Thunder Bay, Ontario
Halfway!
Well, maybe more than halfway – we actually passed that
marker back in Manitoba, but there was just a sign on the road and some canola
plants. However, Thunder Bay is
the closest city to halfway…
So, here we are.
At first my impression of Thunder Bay is “where is
everyone?” We are staying at
the Prince Albert waterfront Hotel in beautiful downtown Thunder Bay. However there is almost no one on
the street and the majority of stores are boarded up with extraordinary cobwebs
and copious amounts of dust. We
asked at the restaurant where the major shopping area was and she said, “right
here”. We found a Laundromat down
the street and the walk there was as if someone had set off a neutron bomb. We saw very few people and they all
seemed to be furtive shadows. It
is like one of those horror movies where you walk out of a creepy store and
when you turn around to go back in it isn’t there and never was.
It turned out that there was a “summer in the park” event
happening down at the waterfront and everyone was there. So we went to hear the free music
and get away from the macabre downtown area. Bad went to worse. There were lots of people there with their folding lawn
chairs and picnics lunches. It was
like a very scaled back version of Symphony Splash but instead of the Victoria Symphony we were groovin’ to Captain John and the Polka Pirates.
We preferred the spooky silence of
downtown.
We did find the life centre of Thunder Bay, however. Today we went to Fort William
Historical Park. On the way
we came to the part of town where it started looking a lot like Richmond. Big box stores, shopping centres,
people – all the things you expect to see in the city of 100,000. What a relief. I thought I had inadvertently wandered
into the Twilight Zone.
Fort William was great. It is a restoration of a Fort that was part of the
North West Company’s chain of forts involved in the fur trade. Everyone who worked there was in
costume and in character. I
learned a lot about the early life in Canada. We were witness to the arrival of voyageurs arriving from
the west with a canoe loaded with furs and the arrest and imprisonment of a
drunk.

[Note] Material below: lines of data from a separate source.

-- pv_equiv track=rewrite | github.com/Umang-Lodaya/GeeksForGeeks-Problems | Easy/Exit Point in a Matrix/exit-point-in-a-matrix.py | FindExitPoint
-- ===== SOURCE A (Python) =====
-- def FindExitPoint(n, m, matrix):
--     prow = -1
--     pcol = -1
--     row = 0
--     col = 0
--
--     while 0 <= row < n and 0 <= col < m:
--         slope_r = row - prow
--         slope_c = col - pcol
--
--         prow = row
--         pcol = col
--
--         if matrix[row][col]==0 and slope_r==1 and slope_c==1:
--             row = row
--             col = col+1;
--
--         elif matrix[row][col]==1 and slope_r==1 and slope_c==1:
--             matrix[row][col] = 0
--             row = row+1;
--             col = col
--
--         else:
--             if matrix[row][col]==0:
--                 if slope_r == 0 and slope_c==1:
--                     row = row;
--                     col = col+1;
--
--                 elif slope_r==1 and slope_c==0:
--                     row+=1;
--                     col = col
--
--                 elif slope_r==0 and slope_c == -1:
--                     row = row;
--                     col-=1;
--
--                 else:
--                     row-=1;
--                     col = col;
--
--             else:
--                 matrix[row][col] = 0
--                 if slope_r == 0 and slope_c==1:
--                     row = row+1;
--                     col = col;
--
--                 elif slope_r==1 and slope_c==0:
--                     row=row;
--                     col = col-1
--
--                 elif slope_r==0 and slope_c == -1:
--                     row = row-1;
--                     col=col;
--
--                 else:
--                     row = row;
--                     col = col+1;
--
--     return [prow , pcol]
-- ===== SOURCE B (Python) =====
-- # B: instead of stepping cell by cell, index the obstacles once per row and per
-- # column, then jump straight from obstacle to obstacle (A also mutates `matrix`
-- # in place; B does not — the equivalence claimed is about the return value only).
-- def FindExitPoint(n, m, matrix):
--     if n <= 0 or m <= 0:
--         return [-1, -1]
--     rows = [[c for c in range(m) if matrix[r][c] != 0] for r in range(n)]
--     cols = [[r for r in range(n) if matrix[r][c] != 0] for c in range(m)]
--     v = matrix[0][0]
--     if v != 0:
--         rows[0].remove(0)
--         cols[0].remove(0)
--     # A's rule at the start cell: a 1 deflects the beam down, anything else lets it go right
--     r, c, d = 0, 0, (1 if v == 1 else 0)
--     while True:
--         if d == 0:  # right
--             nxt = min((x for x in rows[r] if x > c), default=None)
--             if nxt is None:
--                 return [r, m - 1]
--             c, d = nxt, 1
--         elif d == 1:  # down
--             nxt = min((x for x in cols[c] if x > r), default=None)
--             if nxt is None:
--                 return [n - 1, c]
--             r, d = nxt, 2
--         elif d == 2:  # left
--             nxt = max((x for x in rows[r] if x < c), default=None)
--             if nxt is None:
--                 return [r, 0]
--             c, d = nxt, 3
--         else:  # up
--             nxt = max((x for x in cols[c] if x < r), default=None)
--             if nxt is None:
--                 return [0, c]
--             r, d = nxt, 0
--         rows[r].remove(c)
--         cols[c].remove(r)
-- ===== Notes on version B (the rewrite author's own statement) =====
-- stated objective: alternative
-- what changed: B builds per-row and per-column obstacle index lists once and jumps the beam straight from obstacle to obstacle (deleting each hit obstacle from the indexes), instead of A's cell-by-cell stepping driven by slope state and in-place matrix mutation; the equivalence is about the return value (A mutates matrix, B does not).
-- outside the precondition, e.g. on FindExitPoint(1, 2, [[1]]): A returns [0, 0], B raises IndexError
import Mathlib
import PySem

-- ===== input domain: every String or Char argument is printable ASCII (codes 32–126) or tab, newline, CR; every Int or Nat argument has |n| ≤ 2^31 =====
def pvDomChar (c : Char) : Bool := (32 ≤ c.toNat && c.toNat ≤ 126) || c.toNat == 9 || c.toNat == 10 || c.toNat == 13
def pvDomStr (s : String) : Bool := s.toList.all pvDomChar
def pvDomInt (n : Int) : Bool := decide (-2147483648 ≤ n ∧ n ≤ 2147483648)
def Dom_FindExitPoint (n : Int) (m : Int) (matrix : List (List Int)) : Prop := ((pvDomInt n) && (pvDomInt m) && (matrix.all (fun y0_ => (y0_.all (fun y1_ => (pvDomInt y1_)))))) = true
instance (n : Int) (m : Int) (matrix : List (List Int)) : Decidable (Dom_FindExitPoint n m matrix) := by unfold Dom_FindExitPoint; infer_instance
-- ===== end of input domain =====

-- B changes the algorithm: it indexes the obstacles (nonzero cells) per row and per column once
-- and jumps the beam straight from obstacle to obstacle instead of stepping cell by cell.
-- A mutates `matrix` in place (clears every obstacle it hits); B does not — the equivalence
-- proved here is about the RETURN value only.

-- ===== PORT A =====
-- matrix[r][c]  (in range wherever A reads it, under Pre_)
def pvCellA (mat : List (List Int)) (r c : Int) : Int :=
  PySem.List.pyGetD (PySem.List.pyGetD mat r []) c 0

-- matrix[r][c] = 0
def pvClearA (mat : List (List Int)) (r c : Int) : List (List Int) :=
  PySem.List.pySetD mat r (PySem.List.pySetD (PySem.List.pyGetD mat r []) c 0)

-- the while loop of A; fuel is an upper bound on the number of iterations
-- (pvFuelA below is provably sufficient: each obstacle is hit at most once)
def pvLoopA (n m : Int) : Nat → Int → Int → Int → Int → List (List Int) → List Int
  | 0, prow, pcol, _, _, _ => [prow, pcol]   -- unreachable with the fuel FindExitPoint passes
  | fuel+1, prow, pcol, row, col, mat =>
    if 0 ≤ row ∧ row < n ∧ 0 ≤ col ∧ col < m then
      let slope_r := row - prow
      let slope_c := col - pcol
      let v := pvCellA mat row col
      if v = 0 ∧ slope_r = 1 ∧ slope_c = 1 then
        pvLoopA n m fuel row col row (col + 1) mat
      else if v = 1 ∧ slope_r = 1 ∧ slope_c = 1 then
        pvLoopA n m fuel row col (row + 1) col (pvClearA mat row col)
      else
        if v = 0 then
          if slope_r = 0 ∧ slope_c = 1 then pvLoopA n m fuel row col row (col + 1) mat
          else if slope_r = 1 ∧ slope_c = 0 then pvLoopA n m fuel row col (row + 1) col mat
          else if slope_r = 0 ∧ slope_c = -1 then pvLoopA n m fuel row col row (col - 1) mat
          else pvLoopA n m fuel row col (row - 1) col mat
        else
          let mat' := pvClearA mat row col
          if slope_r = 0 ∧ slope_c = 1 then pvLoopA n m fuel row col (row + 1) col mat'
          else if slope_r = 1 ∧ slope_c = 0 then pvLoopA n m fuel row col row (col - 1) mat'
          else if slope_r = 0 ∧ slope_c = -1 then pvLoopA n m fuel row col (row - 1) col mat'
          else pvLoopA n m fuel row col row (col + 1) mat'
    else [prow, pcol]

def pvFuelA (n m : Int) : Nat := (n.toNat * m.toNat + 2) * (n.toNat + m.toNat + 2)

def FindExitPoint (n : Int) (m : Int) (matrix : List (List Int)) : List Int :=
  pvLoopA n m (pvFuelA n m) (-1) (-1) 0 0 matrix

-- ===== PORT B =====
-- (matrix[r][c] is read with the same helper pvCellA as in port A)

-- min((x for x in l if x > b), default=None)
def pvMinAbove (l : List Int) (b : Int) : Option Int :=
  PySem.List.min? (l.filter (fun x => decide (b < x))) (fun x => x)

-- max((x for x in l if x < b), default=None)
def pvMaxBelow (l : List Int) (b : Int) : Option Int :=
  PySem.List.max? (l.filter (fun x => decide (x < b))) (fun x => x)

-- ls[i].remove(v)  (v is provably present wherever B calls this; Python would raise otherwise)
def pvRemoveAt (ls : List (List Int)) (i v : Int) : List (List Int) :=
  PySem.List.pySetD ls i ((PySem.List.remove? (PySem.List.pyGetD ls i []) v).getD (PySem.List.pyGetD ls i []))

The former is not
something you can see in Victoria.
Both of us really enjoyed our day there.
Lake Superior is huge.
The largest lake in the world and I am looking at it out of my
window. It is hard not to confuse it with the ocean. Truly, it is amazing that all that water out there
is fresh water. The Rockies were
incredible, the prairies were unbelievable and now Lake Superior is
amazing. All these
incredibly large landscape features in Canada.
What is it we are trying to compensate for?